LILAC LANE

Silliman on Sports
By Stan Silliman

LILAC LANE

   

    A company in Utah, Storm Products, is putting out scented bowling balls.

Before going on I need to say … I was a pinsetter, at ten years of age. That’s embedded in my early bowling memories. In the days before automatics, the other boys and I set pins on our little four-lane alley and there were no lilac sniffers anywhere near our lanes. I remember bowlers chewing tobacco, breaking wind, spitting on their shoes, screaming out “Salvino” as the ball curved in to the pocket… and that was the women.  There was a little diner attached to the alley where a real “cookie,” sleeveless undershirt and all, flipped hamburgers and sampled the onions. Certain smells stay with you.

Storm makes bowling balls with all kinds of scents – forty in all. Ten more scents and they could be a rapper. The scents are embedded in the liquid used to create the ball’s one-inch shell. Cinnamon, orange, amaretto, plum, banana are all popular.

We took a trip to the local establishment. Bowlers are standing behind the line all relaxed, sniffing and dreamy-eyed. Team members have to coax their mate into letting go of the thing. I see another guy licking his grape/navy colored Eraser Boost ball with it’s blueberry flavor.  It’s almost too much. I take a break into the men’s locker room and there I find a guy freshening up his pits with a cinnamon apple ball. I didn’t realize how much a $ 150 dollar bowling ball can save on deodorant.

Lilac Lane

Some bowlers claim smelling the peppermint takes away all nervousness. They also say it helps with concentration when they’re sighting the pins and bringing the ball up to their nose.  Others say the scented balls curve better. Others leave their bowling balls in their open bags in their car. “Best car freshener I’ve ever had,” says pro bowler Ryan Shafer. The Triple X Factor, a $ 270 bowling ball popular with pros, smells of black cherry and Shafer swears by it.

We ask around and find that many bowlers have several balls. Different types for varying lane conditions and of course, several different fragrances. We found one guy with twelve different balls – wintergreen, lemonade, chocolate – and when his nose is stuffed up, menthol. It’s getting a little weird. I’m worried what’s going to happen when a guy in one lane has lemon and one next to him has lime. Those two flavors going down the lanes at the same time are going to cause an unusual run on the demand for Sprite.

How long is it going to be before you walk into a fancy hotel and find pots of bowling balls instead of flowers?  “Oh, smell this, dear. No thorns.”  I worry about the bowling ball juggler, who, carried away with the wonderful scents lets a 16 pound ball land on his nose. I worry about the blind bowler, with his heightened sense of smell, not knowing whether he’s at a bowling alley or a Bed, Bath and Beyond.
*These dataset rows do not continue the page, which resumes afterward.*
-- pv_equiv track=rewrite | github.com/lancelote/advent_of_code | src/year2018/day05a.py | solve
-- ===== SOURCE A (Python) =====
-- def react(char1: str, char2: str) -> bool:
--     """Check if pair reacts."""
--     return char1 != char2 and char1.lower() == char2.lower()
--
-- def solve(task: str) -> int:
--     """Reduce polymer and count left unites."""
--     left: list[str] = []
--     for char in task.strip():
--         if not left:
--             left.append(char)
--         else:
--             if react(left[-1], char):
--                 left.pop()
--             else:
--                 left.append(char)
--     return len(left)
-- ===== SOURCE B (Python) =====
-- def react(char1: str, char2: str) -> bool:
--     """Check if pair reacts."""
--     return char1 != char2 and char1.lower() == char2.lower()
--
-- def solve(task: str) -> int:
--     """Reduce polymer and count left unites."""
--     s = task.strip()
--     while True:
--         for i in range(len(s) - 1):
--             if react(s[i], s[i + 1]):
--                 s = s[:i] + s[i + 2:]
--                 break
--         else:
--             return len(s)
-- ===== Notes on version B (the rewrite author's own statement) =====
-- stated objective: alternative
-- what changed: Replaces A's single-pass stack reduction by the naive fixed-point iteration: repeatedly scan for the first reacting adjacent pair, delete it, and restart until a full scan finds none; the result agrees because the pair-removal rewriting is confluent (proved via a cancellation lemma on the reduced normal form).
import Mathlib
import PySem

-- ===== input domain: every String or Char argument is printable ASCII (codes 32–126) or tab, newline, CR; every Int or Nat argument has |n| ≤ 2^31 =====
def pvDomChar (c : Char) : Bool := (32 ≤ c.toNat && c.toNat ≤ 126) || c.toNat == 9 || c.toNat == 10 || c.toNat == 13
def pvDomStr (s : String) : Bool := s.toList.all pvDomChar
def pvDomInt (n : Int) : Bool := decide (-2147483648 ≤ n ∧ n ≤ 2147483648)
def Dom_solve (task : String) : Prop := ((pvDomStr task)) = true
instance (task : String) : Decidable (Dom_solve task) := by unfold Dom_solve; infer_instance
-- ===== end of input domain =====

-- B replaces A's one-pass stack reduction by the naive repeated scan (remove the first
-- reacting adjacent pair, restart until none); same result because the reduction is confluent.

-- ===== PORT A =====
-- shared helper: Python's react(char1, char2) (used verbatim by both Source A and Source B)
def react (a b : Char) : Bool := a != b && (PySem.Chars.lowerChar a == PySem.Chars.lowerChar b)

-- A's loop: 'for char in task.strip(): …' with the stack 'left' (append/pop at the end)
def solveLoop (left : List Char) : List Char → List Char
  | [] => left
  | c :: rest =>
    if left = [] then solveLoop (left ++ [c]) rest
    else
      if react (PySem.List.pyGetD left (-1) c) c then  -- left[-1]; in this branch left ≠ [], so the default is never used
        solveLoop left.dropLast rest                    -- left.pop()
      else
        solveLoop (left ++ [c]) rest                    -- left.append(char)

def solve (task : String) : Int :=
  ((solveLoop [] (PySem.Str.strip task).toList).length : Int)

-- ===== PORT B =====
-- Source B's inner 'for i in range(len(s)-1)': find the first i with react(s[i], s[i+1]) and
-- return s[:i] + s[i+2:]; none = the for-loop fell through (for-else)
def reduceOnce : List Char → Option (List Char)
  | [] => none
  | [_] => none
  | a :: b :: rest =>
    if react a b then some rest
    else (reduceOnce (b :: rest)).map (a :: ·)

-- each successful scan removes exactly two characters (termination of the while-loop)
theorem reduceOnce_length : ∀ {s t : List Char}, reduceOnce s = some t → t.length + 2 = s.length
  | [], _, h => by simp [reduceOnce] at h
  | [_], _, h => by simp [reduceOnce] at h
  | a :: b :: rest, t, h => by
    by_cases hr : react a b = true
    · simp [reduceOnce, hr] at h
      simp [← h]
    · simp [reduceOnce, hr] at h
      obtain ⟨t', ht', rfl⟩ := h
      have := reduceOnce_length ht'
      simp at this ⊢
      omega

-- Source B's 'while True' loop
def reduceLoop (s : List Char) : List Char :=
  match _h : reduceOnce s with
  | none => s
  | some t => reduceLoop t
termination_by s.length
decreasing_by
  have := reduceOnce_length _h
  omega

def solve_alt (task : String) : Int :=
  ((reduceLoop (PySem.Str.strip task).toList).length : Int)

-- ===== PRECONDITION & SPEC =====
def Spec_solve (task : String) (out : Int) : Prop := out = solve_alt task
instance (task : String) (out : Int) : Decidable (Spec_solve task out) := by unfold Spec_solve; infer_instance

-- ===== CLAIM (what is proved, stated in full; the proofs are below) =====
def Claim_equal_solve : Prop := ∀ (task : String), Dom_solve task → Spec_solve task (solve task)

-- ===== LEMMAS AND PROOFS =====

-- The common normal form: pushing one character onto an already-reduced list
def push (c : Char) (r : List Char) : List Char :=
  match r with
  | [] => [c]
  | h :: t => if react c h then t else c :: h :: t

-- right-fold normal form of a polymer
def nf (s : List Char) : List Char := s.foldr push []

-- no two adjacent characters react
def Reduced (s : List Char) : Prop := List.IsChain (fun a b => react a b = false) s

theorem char_eq_iff_toNat (a c : Char) : a = c ↔ a.toNat = c.toNat := by
  constructor
  · intro h; rw [h]
  · intro h; exact Char.ext (UInt32.toNat_inj.mp h)

theorem lower_toNat (a : Char) :
    (PySem.Chars.lowerChar a).toNat = if 65 ≤ a.toNat ∧ a.toNat ≤ 90 then a.toNat + 32 else a.toNat := by
  simp only [PySem.Chars.lowerChar, PySem.Chars.isupper]
  by_cases hc : 65 ≤ a.toNat ∧ a.toNat ≤ 90
  · have h1 : 'A' ≤ a := by
      show ('A').toNat ≤ a.toNat
      exact hc.1
    have h2 : a ≤ 'Z' := by
      show a.toNat ≤ ('Z').toNat
      exact hc.2
    have hv : (a.toNat + 32).isValidChar := Or.inl (by omega)
    simp [h1, h2, hc, Char.toNat_ofNat, hv]
  · have h1 : ¬ ('A' ≤ a ∧ a ≤ 'Z') := by
      intro h
      exact hc ⟨h.1, h.2⟩
    simp [hc, h1]

-- two characters that both react with b are the same character
theorem react_unique {a b h : Char} (h1 : react a b = true) (h2 : react h b = true) : a = h := by
  simp only [react, Bool.and_eq_true, bne_iff_ne, ne_eq, beq_iff_eq] at h1 h2
  have e1 : (PySem.Chars.lowerChar a).toNat = (PySem.Chars.lowerChar b).toNat := by rw [h1.2]
  have e2 : (PySem.Chars.lowerChar h).toNat = (PySem.Chars.lowerChar b).toNat := by rw [h2.2]
  have n1 : a.toNat ≠ b.toNat := fun hc => h1.1 ((char_eq_iff_toNat a b).mpr hc)
  have n2 : h.toNat ≠ b.toNat := fun hc => h2.1 ((char_eq_iff_toNat h b).mpr hc)
  rw [lower_toNat, lower_toNat] at e1
  rw [lower_toNat, lower_toNat] at e2
  rw [char_eq_iff_toNat]
  split_ifs at e1 e2 <;> omega

theorem react_comm (a b : Char) : react a b = react b a := by
  rw [Bool.eq_iff_iff]
  simp only [react, Bool.and_eq_true, bne_iff_ne, ne_eq, beq_iff_eq]
  constructor <;> rintro ⟨x, y⟩ <;> exact ⟨fun h => x h.symm, y.symm⟩

theorem push_reduced {r : List Char} (c : Char) (h : Reduced r) : Reduced (push c r) := by
  cases r with
  | nil => exact List.isChain_singleton c
  | cons hh t =>
    simp only [push]
    by_cases hr : react c hh = true
    · rw [if_pos hr]
      exact h.tail
    · rw [if_neg hr]
      exact List.isChain_cons_cons.mpr ⟨by simpa using hr, h⟩

theorem nf_reduced (s : List Char) : Reduced (nf s) := by
  induction s with
  | nil => exact List.isChain_nil
  | cons c t ih => exact push_reduced c ih

theorem nf_of_reduced {s : List Char} (h : Reduced s) : nf s = s := by
  induction s with
  | nil => rfl
  | cons c t ih =>
    show push c (nf t) = c :: t
    rw [ih h.tail]
    cases t with
    | nil => rfl
    | cons h2 t2 =>
      have : react c h2 = false := (List.isChain_cons_cons.mp h).1
      simp [push, this]

-- the key cancellation: pushing a reacting pair onto a reduced list is the identity
theorem push_cancel {a b : Char} {m : List Char} (hab : react a b = true) (hm : Reduced m) :
    push a (push b m) = m := by
  cases m with
  | nil => simp [push, hab]
  | cons h t =>
    simp only [push]
    by_cases hbh : react b h = true
    · rw [if_pos hbh]
      have hah : a = h := react_unique hab (by rw [react_comm]; exact hbh)
      subst hah
      cases t with
      | nil => rfl
      | cons h2 t2 =>
        have : react a h2 = false := (List.isChain_cons_cons.mp hm).1
        simp [this]
    · rw [if_neg hbh]
      simp [hab]

theorem nf_middle {a b : Char} (u v : List Char) (hab : react a b = true) :
    nf (u ++ a :: b :: v) = nf (u ++ v) := by
  unfold nf
  rw [List.foldr_append, List.foldr_append]
  show List.foldr push (push a (push b (nf v))) u = _
  rw [push_cancel hab (nf_reduced v)]
  rfl

theorem solveLoop_eq (cs : List Char) : ∀ left, Reduced left → solveLoop left cs = nf (left ++ cs) := by
  induction cs with
  | nil =>
    intro left hl
    show solveLoop left [] = nf (left ++ [])
    rw [List.append_nil, nf_of_reduced hl]
    rfl
  | cons c rest ih =>
    intro left hl
    show solveLoop left (c :: rest) = nf (left ++ c :: rest)
    by_cases hnil : left = []
    · subst hnil
      show solveLoop [c] rest = nf (c :: rest)
      rw [ih [c] (List.isChain_singleton c)]
      rfl
    · simp only [solveLoop, if_neg hnil]
      rw [PySem.List.pyGetD_neg_one (xs := left) (d := c) hnil]
      by_cases hr : react (left.getLast hnil) c = true
      · rw [if_pos hr, ih left.dropLast (hl.prefix (List.dropLast_prefix left))]
        conv_rhs => rw [← List.dropLast_append_getLast hnil, List.append_assoc]
        exact (nf_middle _ _ hr).symm
      · rw [if_neg hr]
        have hred : Reduced (left ++ [c]) := by
          refine List.isChain_append.mpr ⟨hl, List.isChain_singleton c, ?_⟩
          intro x hx y hy
          rw [List.getLast?_eq_some_getLast hnil] at hx
          simp at hx hy
          subst hx; subst hy
          simpa using hr
        rw [ih (left ++ [c]) hred, List.append_assoc]
        rfl

theorem reduceOnce_none_reduced : ∀ {s : List Char}, reduceOnce s = none → Reduced s
  | [], _ => List.isChain_nil
  | [c], _ => List.isChain_singleton c
  | a :: b :: rest, h => by
    by_cases hr : react a b = true
    · simp [reduceOnce, hr] at h
    · simp only [reduceOnce, if_neg hr, Option.map_eq_none_iff] at h
      exact List.isChain_cons_cons.mpr ⟨by simpa using hr, reduceOnce_none_reduced h⟩

theorem reduceOnce_some_spec : ∀ {s t : List Char}, reduceOnce s = some t →
    ∃ u a b v, react a b = true ∧ s = u ++ a :: b :: v ∧ t = u ++ v
  | [], _, h => by simp [reduceOnce] at h
  | [_], _, h => by simp [reduceOnce] at h
  | a :: b :: rest, t, h => by
    by_cases hr : react a b = true
    · simp only [reduceOnce, if_pos hr, Option.some_inj] at h
      exact ⟨[], a, b, rest, hr, rfl, by simp [← h]⟩
    · simp only [reduceOnce, if_neg hr, Option.map_eq_some_iff] at h
      obtain ⟨t', ht', rfl⟩ := h
      obtain ⟨u, x, y, v, hxy, hs, ht⟩ := reduceOnce_some_spec ht'
      exact ⟨a :: u, x, y, v, hxy, by rw [List.cons_append, ← hs], by rw [List.cons_append, ← ht]⟩

theorem reduceLoop_eq_nf (s : List Char) : reduceLoop s = nf s := by
  rw [reduceLoop]
  split
  · next h => exact (nf_of_reduced (reduceOnce_none_reduced h)).symm
  · next t h =>
    rw [reduceLoop_eq_nf t]
    obtain ⟨u, a, b, v, hab, hs, ht⟩ := reduceOnce_some_spec h
    rw [hs, ht, nf_middle u v hab]
termination_by s.length
decreasing_by
  rename_i heq
  have := reduceOnce_length heq
  omega

-- ===== VERDICT (by name: the statement is the Claim_ definition above) =====
theorem solve_spec : Claim_equal_solve := by
  intro task _
  show solve task = solve_alt task
  unfold solve solve_alt
  rw [reduceLoop_eq_nf, solveLoop_eq _ [] List.isChain_nil, List.nil_append]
I worry about the pro-shop owner who drills the finger holes in the aromatic balls. You know he’s going to spread the shavings over his sundae. It’s just wrong.

We’re lucky this scented ball phenomenon happens in the day of automatic pin setters.  If these balls were around when Nicky and Charlie and I were setting pins I’m sure we’d all be florists now. And nobody would want their ten flowers stuffed and twisted in a bag.